Cells from different parts of adult human lung tissue can also be used for 3D culture. Primary cells can be isolated and cultured directly in extracellular matrix (ECM) (Rock et al. 2009; Tata et al. 2013). The methodology for basal cell-derived organoid generation is a two-stage approach, in which cells are maintained under 2D culture condition for a period of time to elevate basal cell ratio before transferring to 3D. Genetic manipulation, which are used to select and clone specific mutants, can readily be performed at the 2D stage. Isolated single-cell suspensions are then seeded into 3D culture in vitro, with or without feeder cells (Barkauskas et al. 2017). Human Basal cells make up ∼30% of the pseudostratified mucociliary epithelium, lining most of the conducting airways of the human lung and the trachea. Basal cell-derived organoids have been used for high- and medium-throughput screens (Tadokoro et al. 2014). Organoids from human basal cells have been used to screen for cytokines and other proteins that affect the ratio of ciliated and secretory cells, and therefore might be potential therapeutic agents for disorders in which the balance is disrupted (Whitsett and Alenghat 2015). The club cell is generally known as the second stem cell in the airway epithelium, retaining potentials of regeneration and differentiation depending on their location on the tracheal–bronchial axis (Rawlins et al. 2009). Attempts to use club cells to generate bronchioalveolar spheroids rely exclusively on co-culturing with underlying stromal populations. Currently isolated club cells could not form into spheres, unless when co-cultured with other cell types such as endothelial cells or fibroblasts population (Teisanu et al. 2011). Human AT2s can be specifically isolated using HTII280 antibody to identify HTII280+ cells in both normal and diseased lung tissues (Gonzalez et al. 2010). Isolated AT2 cells can be adopted to generate alveolospheres through co-culturing with some necessary feeder cells (McQualter et al. 2010). Either AEC2-dervied alveolospheres or club cell-derived bronchioalveolar spheroids rely on feeder cells during their generation process with existed protocols, which implies the pressing need for a more advanced practicable culture system.

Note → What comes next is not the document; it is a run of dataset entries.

-- pv_equiv track=rewrite | github.com/yukishinohara/projects | topcoder/srm679/ListeningSongs.py | listen
-- ===== SOURCE A (Python) =====
-- def listen(durations1, durations2, minutes, T):
--     remain = minutes*60
--     d1 = list(durations1)
--     d2 = list(durations2)
--     ans = 0
--     for t in range(T):
--         if len(d1) <= 0 or len(d2) <= 0:
--             return -1
--         s1, s2 = min(d1), min(d2)
--         remain -= (s1 + s2)
--         ans += 2
--         if remain < 0:
--             return -1
--         d1.remove(s1)
--         d2.remove(s2)
--     d1.extend(d2)
--     while len(d1) > 0:
--         s1 = min(d1)
--         remain -= s1
--         if remain < 0:
--             return ans
--         ans += 1
--         d1.remove(s1)
--
--     return ans
-- ===== SOURCE B (Python) =====
-- def listen(durations1, durations2, minutes, T):
--     remain = minutes * 60
--     s1 = sorted(durations1)
--     s2 = sorted(durations2)
--     n = max(T, 0)
--     if len(s1) < n or len(s2) < n:
--         return -1
--     for a, b in zip(s1[:n], s2[:n]):
--         remain -= a + b
--         if remain < 0:
--             return -1
--     ans = 2 * n
--     for d in sorted(s1[n:] + s2[n:]):
--         if remain - d < 0:
--             return ans
--         remain -= d
--         ans += 1
--     return ans
-- ===== Notes on version B (the rewrite author's own statement) =====
-- stated objective: faster
-- what changed: replaces A's repeated min()+list.remove() scans (quadratic selection sort in disguise) by sorting both lists once, consuming the length-T prefixes pairwise and then sweeping the sorted merged remainder
import Mathlib
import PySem

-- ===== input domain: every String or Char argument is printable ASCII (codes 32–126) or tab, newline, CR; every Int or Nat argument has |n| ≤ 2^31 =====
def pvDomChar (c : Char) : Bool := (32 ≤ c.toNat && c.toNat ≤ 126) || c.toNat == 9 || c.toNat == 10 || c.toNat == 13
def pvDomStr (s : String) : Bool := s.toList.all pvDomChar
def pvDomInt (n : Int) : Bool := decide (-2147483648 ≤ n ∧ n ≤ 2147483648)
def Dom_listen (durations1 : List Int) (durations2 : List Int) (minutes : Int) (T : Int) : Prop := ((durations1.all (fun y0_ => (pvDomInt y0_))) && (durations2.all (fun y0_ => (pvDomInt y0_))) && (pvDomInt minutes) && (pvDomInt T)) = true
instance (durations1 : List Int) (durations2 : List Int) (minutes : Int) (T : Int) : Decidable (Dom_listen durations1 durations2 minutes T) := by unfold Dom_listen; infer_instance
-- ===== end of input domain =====

-- B sorts each list once and sweeps prefix sums instead of A's repeated min()+remove() scans;
-- equivalence of the RETURN value is proved (A copies its arguments, so neither mutates the caller's lists).

-- ===== PORT A =====

-- termination helper for the while loop (cited by the ports' decreasing_by)
theorem pvRemoveLen {xs ys : List Int} {v : Int} (h : PySem.List.remove? xs v = some ys) :
    ys.length < xs.length := by
  have hv : v ∈ xs := by
    by_contra hv
    rw [(PySem.List.remove?_eq_none_iff xs v).mpr hv] at h
    exact absurd h (by simp)
  rw [PySem.List.remove?_eq_some_erase xs v hv] at h
  cases h
  exact List.length_erase_of_mem hv ▸ Nat.sub_lt (List.length_pos_of_mem hv) Nat.one_pos

-- the 'for t in range(T)' loop; none = the early 'return -1'
def listenLoop1 : Nat → List Int → List Int → Int → Int → Option (List Int × List Int × Int × Int)
  | 0, d1, d2, remain, ans => some (d1, d2, remain, ans)
  | t + 1, d1, d2, remain, ans =>
    if d1.length ≤ 0 ∨ d2.length ≤ 0 then none
    else
      match PySem.List.min? d1 (fun x => x), PySem.List.min? d2 (fun x => x) with
      | some s1, some s2 =>
        let remain' := remain - (s1 + s2)
        let ans' := ans + 2
        if remain' < 0 then none
        else
          match PySem.List.remove? d1 s1, PySem.List.remove? d2 s2 with
          | some d1', some d2' => listenLoop1 t d1' d2' remain' ans'
          | _, _ => none  -- unreachable: min? guarantees membership
      | _, _ => none      -- unreachable: the lists are nonempty here

-- the trailing 'while len(d1) > 0' loop
def listenLoop2 (d1 : List Int) (remain ans : Int) : Int :=
  if d1.length > 0 then
    match _h1 : PySem.List.min? d1 (fun x => x) with
    | none => ans   -- unreachable: d1 is nonempty
    | some s1 =>
      let remain' := remain - s1
      if remain' < 0 then ans
      else
        match h2 : PySem.List.remove? d1 s1 with
        | none => ans -- unreachable: s1 ∈ d1
        | some d1' => listenLoop2 d1' remain' (ans + 1)
  else ans
termination_by d1.length
decreasing_by exact pvRemoveLen h2

def listen (durations1 : List Int) (durations2 : List Int) (minutes : Int) (T : Int) : Int :=
  match listenLoop1 T.toNat durations1 durations2 (minutes * 60) 0 with
  | none => -1
  | some (d1, d2, remain, ans) => listenLoop2 (d1 ++ d2) remain ans

-- ===== PORT B =====

-- the 'for a, b in zip(...)' loop; none = the early 'return -1'
def pairsLoop : List (Int × Int) → Int → Option Int
  | [], remain => some remain
  | (a, b) :: rest, remain =>
    let r := remain - (a + b)
    if r < 0 then none else pairsLoop rest r

-- the 'for d in sorted(...)' loop
def tailLoop : List Int → Int → Int → Int
  | [], _, ans => ans
  | d :: rest, remain, ans =>
    if remain - d < 0 then ans else tailLoop rest (remain - d) (ans + 1)

def listen_alt (durations1 : List Int) (durations2 : List Int) (minutes : Int) (T : Int) : Int :=
  let s1 := PySem.List.sorted durations1 (fun x => x) false
  let s2 := PySem.List.sorted durations2 (fun x => x) false
  let n := T.toNat   -- n = max(T, 0)
  if s1.length < n ∨ s2.length < n then -1
  else
    match pairsLoop ((s1.take n).zip (s2.take n)) (minutes * 60) with
    | none => -1
    | some remain =>
      tailLoop (PySem.List.sorted (s1.drop n ++ s2.drop n) (fun x => x) false) remain (2 * (n : Int))

-- ===== PRECONDITION & SPEC =====
def Spec_listen (durations1 : List Int) (durations2 : List Int) (minutes : Int) (T : Int) (out : Int) : Prop := out = listen_alt durations1 durations2 minutes T
instance (durations1 : List Int) (durations2 : List Int) (minutes : Int) (T : Int) (out : Int) : Decidable (Spec_listen durations1 durations2 minutes T out) := by unfold Spec_listen; infer_instance

-- ===== CLAIM (what is proved, stated in full; the proofs are below) =====
def Claim_equal_listen : Prop := ∀ (durations1 : List Int) (durations2 : List Int) (minutes : Int) (T : Int), Dom_listen durations1 durations2 minutes T → Spec_listen durations1 durations2 minutes T (listen durations1 durations2 minutes T)

-- ===== LEMMAS AND PROOFS =====

-- head of sorted(xs) is min(xs)
theorem pvMinHead {xs : List Int} {m : Int} {rest : List Int}
    (h : PySem.List.sorted xs (fun x => x) false = m :: rest) :
    PySem.List.min? xs (fun x => x) = some m := by
  have hne : xs ≠ [] := by
    intro hx; rw [hx] at h; simp [PySem.List.sorted] at h
  obtain ⟨m', hm'⟩ : ∃ m', PySem.List.min? xs (fun x => x) = some m' := by
    cases hmin : PySem.List.min? xs (fun x => x) with
    | none => exact absurd ((PySem.List.min?_eq_none_iff xs (fun x => x)).mp hmin) hne
    | some v => exact ⟨v, rfl⟩
  have h1 : m' ∈ xs := PySem.List.min?_mem hm'
  have h2 : ∀ y ∈ xs, m' ≤ y := PySem.List.min?_isMin hm'
  have hmem : m ∈ xs := by
    exact (PySem.List.mem_sorted xs (fun x => x) false m).mp
      (by rw [h]; exact List.mem_cons_self ..)
  have h3 : ∀ y ∈ xs, m ≤ y := PySem.List.key_head_sorted_le xs (fun x => x) h
  rw [hm']
  exact congrArg some (le_antisymm (h2 m hmem) (h3 m' h1))

-- sorted of erase-min is the tail of sorted
theorem pvSortedErase {xs : List Int} {m : Int} {rest : List Int}
    (h : PySem.List.sorted xs (fun x => x) false = m :: rest) :
    PySem.List.sorted (xs.erase m) (fun x => x) false = rest := by
  have hperm : (m :: rest).Perm xs := h ▸ PySem.List.sorted_perm ..
  have hpermE : rest.Perm (xs.erase m) := by
    have := hperm.erase m
    simpa using this
  have hpw : rest.Pairwise (fun a b => a ≤ b) := by
    have := PySem.List.sorted_pairwise xs (fun x => x)
    rw [h] at this
    exact this.of_cons
  exact PySem.List.sorted_id_eq_of_perm_of_pairwise (xs.erase m) rest hpermE hpw

theorem pvRemoveMin {xs : List Int} {m : Int} (h : PySem.List.min? xs (fun x => x) = some m) :
    PySem.List.remove? xs m = some (xs.erase m) :=
  PySem.List.remove?_eq_some_erase xs m (PySem.List.min?_mem h)

-- phase-1 correspondence: A's fuelled min/remove loop vs B's length check + prefix zip sweep
theorem pvLoop1 (t : Nat) (d1 d2 : List Int) (r a : Int) :
    (listenLoop1 t d1 d2 r a).map (fun s => (PySem.List.sorted s.1 (fun x => x) false,
        PySem.List.sorted s.2.1 (fun x => x) false, s.2.2.1, s.2.2.2)) =
      (if (PySem.List.sorted d1 (fun x => x) false).length < t ∨
          (PySem.List.sorted d2 (fun x => x) false).length < t then none
       else
         match pairsLoop (((PySem.List.sorted d1 (fun x => x) false).take t).zip
             ((PySem.List.sorted d2 (fun x => x) false).take t)) r with
         | none => none
         | some r' => some ((PySem.List.sorted d1 (fun x => x) false).drop t,
             (PySem.List.sorted d2 (fun x => x) false).drop t, r', a + 2 * (t : Int))) := by
  induction t generalizing d1 d2 r a with
  | zero => simp [listenLoop1, pairsLoop]
  | succ t ih =>
    cases hs1 : PySem.List.sorted d1 (fun x => x) false with
    | nil =>
      have hd1 : d1 = [] := (PySem.List.sorted_eq_nil_iff _ (fun x => x) false).mp hs1
      simp [listenLoop1, hd1]
    | cons x xs =>
      cases hs2 : PySem.List.sorted d2 (fun x => x) false with
      | nil =>
        have hd2 : d2 = [] := (PySem.List.sorted_eq_nil_iff _ (fun x => x) false).mp hs2
        simp [listenLoop1, hd2]
      | cons y ys =>
        have hd1ne : d1.length > 0 := by
          have := PySem.List.length_sorted d1 (fun x => x) false
          rw [hs1] at this; simp only [List.length_cons] at this; omega
        have hd2ne : d2.length > 0 := by
          have := PySem.List.length_sorted d2 (fun x => x) false
          rw [hs2] at this; simp only [List.length_cons] at this; omega
        have hm1 := pvMinHead hs1
        have hm2 := pvMinHead hs2
        have hr1 := pvRemoveMin hm1
        have hr2 := pvRemoveMin hm2
        have he1 := pvSortedErase hs1
        have he2 := pvSortedErase hs2
        simp only [listenLoop1, hm1, hm2, hr1, hr2]
        rw [if_neg (by omega)]
        by_cases hneg : r - (x + y) < 0
        · simp [hneg, pairsLoop]
        · rw [if_neg hneg]
          rw [ih (d1.erase x) (d2.erase y) (r - (x + y)) (a + 2)]
          rw [he1, he2]
          simp only [List.length_cons, List.take_succ_cons, List.zip_cons_cons, List.drop_succ_cons,
            pairsLoop, if_neg hneg]
          have harith : a + 2 + 2 * (t : Int) = a + 2 * ((t : Nat) + 1 : Nat) := by push_cast; ring
          by_cases hlen : xs.length < t ∨ ys.length < t
          · rw [if_pos hlen, if_pos (by omega)]
          · rw [if_neg hlen, if_neg (by omega)]
            cases pairsLoop ((xs.take t).zip (ys.take t)) (r - (x + y)) with
            | none => rfl
            | some r' => simp only [harith]

-- phase-2 correspondence: A's while-min/remove loop vs B's sweep over the sorted list
theorem pvLoop2 (d : List Int) (r a : Int) :
    listenLoop2 d r a = tailLoop (PySem.List.sorted d (fun x => x) false) r a := by
  cases hs : PySem.List.sorted d (fun x => x) false with
  | nil =>
    have hd : d = [] := (PySem.List.sorted_eq_nil_iff _ (fun x => x) false).mp hs
    rw [hd]; simp [listenLoop2, tailLoop]
  | cons m rest =>
    have hdne : d.length > 0 := by
      have := PySem.List.length_sorted d (fun x => x) false
      rw [hs] at this; simp only [List.length_cons] at this; omega
    have hm := pvMinHead hs
    have hr := pvRemoveMin hm
    have he := pvSortedErase hs
    rw [listenLoop2, if_pos hdne]
    split
    · next h1 => rw [hm] at h1; exact absurd h1 (by simp)
    · next s1 h1 =>
      rw [hm] at h1
      injection h1 with h1
      subst h1
      simp only [tailLoop]
      split_ifs with hneg
      · rfl
      · split
        · next h2 => rw [hr] at h2; exact absurd h2 (by simp)
        · next d1' h2 =>
          rw [hr] at h2
          injection h2 with h2
          subst h2
          rw [pvLoop2 (d.erase m) (r - m) (a + 1), he]
termination_by d.length
decreasing_by
  exact pvRemoveLen hr

-- sorting ignores the concrete order of the leftover lists
theorem pvSortedAppend {e1 e2 f1 f2 : List Int}
    (h1 : PySem.List.sorted e1 (fun x => x) false = f1)
    (h2 : PySem.List.sorted e2 (fun x => x) false = f2) :
    PySem.List.sorted (e1 ++ e2) (fun x => x) false =
      PySem.List.sorted (f1 ++ f2) (fun x => x) false := by
  refine PySem.List.sorted_eq_sorted_of_perm _ _ _ (fun a b h => h) ?_
  exact List.Perm.append (h1 ▸ (PySem.List.sorted_perm ..).symm) (h2 ▸ (PySem.List.sorted_perm ..).symm)

-- ===== VERDICT (by name: the statement is the Claim_ definition above) =====
theorem listen_spec : Claim_equal_listen := by
  intro d1 d2 minutes T _
  unfold Spec_listen _root_.listen listen_alt
  have h := pvLoop1 T.toNat d1 d2 (minutes * 60) 0
  by_cases hlen : (PySem.List.sorted d1 (fun x => x) false).length < T.toNat ∨
      (PySem.List.sorted d2 (fun x => x) false).length < T.toNat
  · rw [if_pos hlen] at h
    have hA : listenLoop1 T.toNat d1 d2 (minutes * 60) 0 = none := by
      cases hh : listenLoop1 T.toNat d1 d2 (minutes * 60) 0 with
      | none => rfl
      | some s => rw [hh] at h; exact absurd h (by simp)
    rw [hA, if_pos hlen]
  · rw [if_neg hlen] at h
    rw [if_neg hlen]
    cases hp : pairsLoop (((PySem.List.sorted d1 (fun x => x) false).take T.toNat).zip
        ((PySem.List.sorted d2 (fun x => x) false).take T.toNat)) (minutes * 60) with
    | none =>
      rw [hp] at h
      have hA : listenLoop1 T.toNat d1 d2 (minutes * 60) 0 = none := by
        cases hh : listenLoop1 T.toNat d1 d2 (minutes * 60) 0 with
        | none => rfl
        | some s => rw [hh] at h; exact absurd h (by simp)
      rw [hA]
    | some r' =>
      rw [hp] at h
      cases hh : listenLoop1 T.toNat d1 d2 (minutes * 60) 0 with
      | none => rw [hh] at h; exact absurd h (by simp)
      | some s =>
        obtain ⟨e1, e2, rr, aa⟩ := s
        rw [hh] at h
        simp only [Option.map_some, Option.some.injEq, Prod.mk.injEq] at h
        obtain ⟨hse1, hse2, hrr, haa⟩ := h
        simp only []
        rw [pvLoop2, pvSortedAppend hse1 hse2, hrr, haa, zero_add]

Katsura et al. recently reported a feeder-free, long-term and chemically-defined modular culture system to generate alveolosphere from human lung tissue primary AT2 cells. Alveolosphere generated using this method could be infected with SARS-CoV-2, which led to the loss of surfactant protein secreting ability, cell apoptosis and the production of inflammatory responses mediated by Type I (IFN-I) and Type III (IFN-III) interferons within organoids. In this study, they also found that to pretreat alveolosphere with low dose IFNs could reduce viral replication (Katsura et al. 2020). Salahudeen et al. developed two types of human distal lung organoids: AT2 organoids derived clonally from adult human single AT2 cells which exhibits AT1 trans-differentiation potential, and basal cell organoids derived from KRT5+ basal cells which maintain lumens lined by club and ciliated cells. Using the established pulmonary organoid culture system, they discovered the SCGB1A1+ club cell as a novel SARS-CoV-2 target in distal lung (Salahudeen et al. 2020).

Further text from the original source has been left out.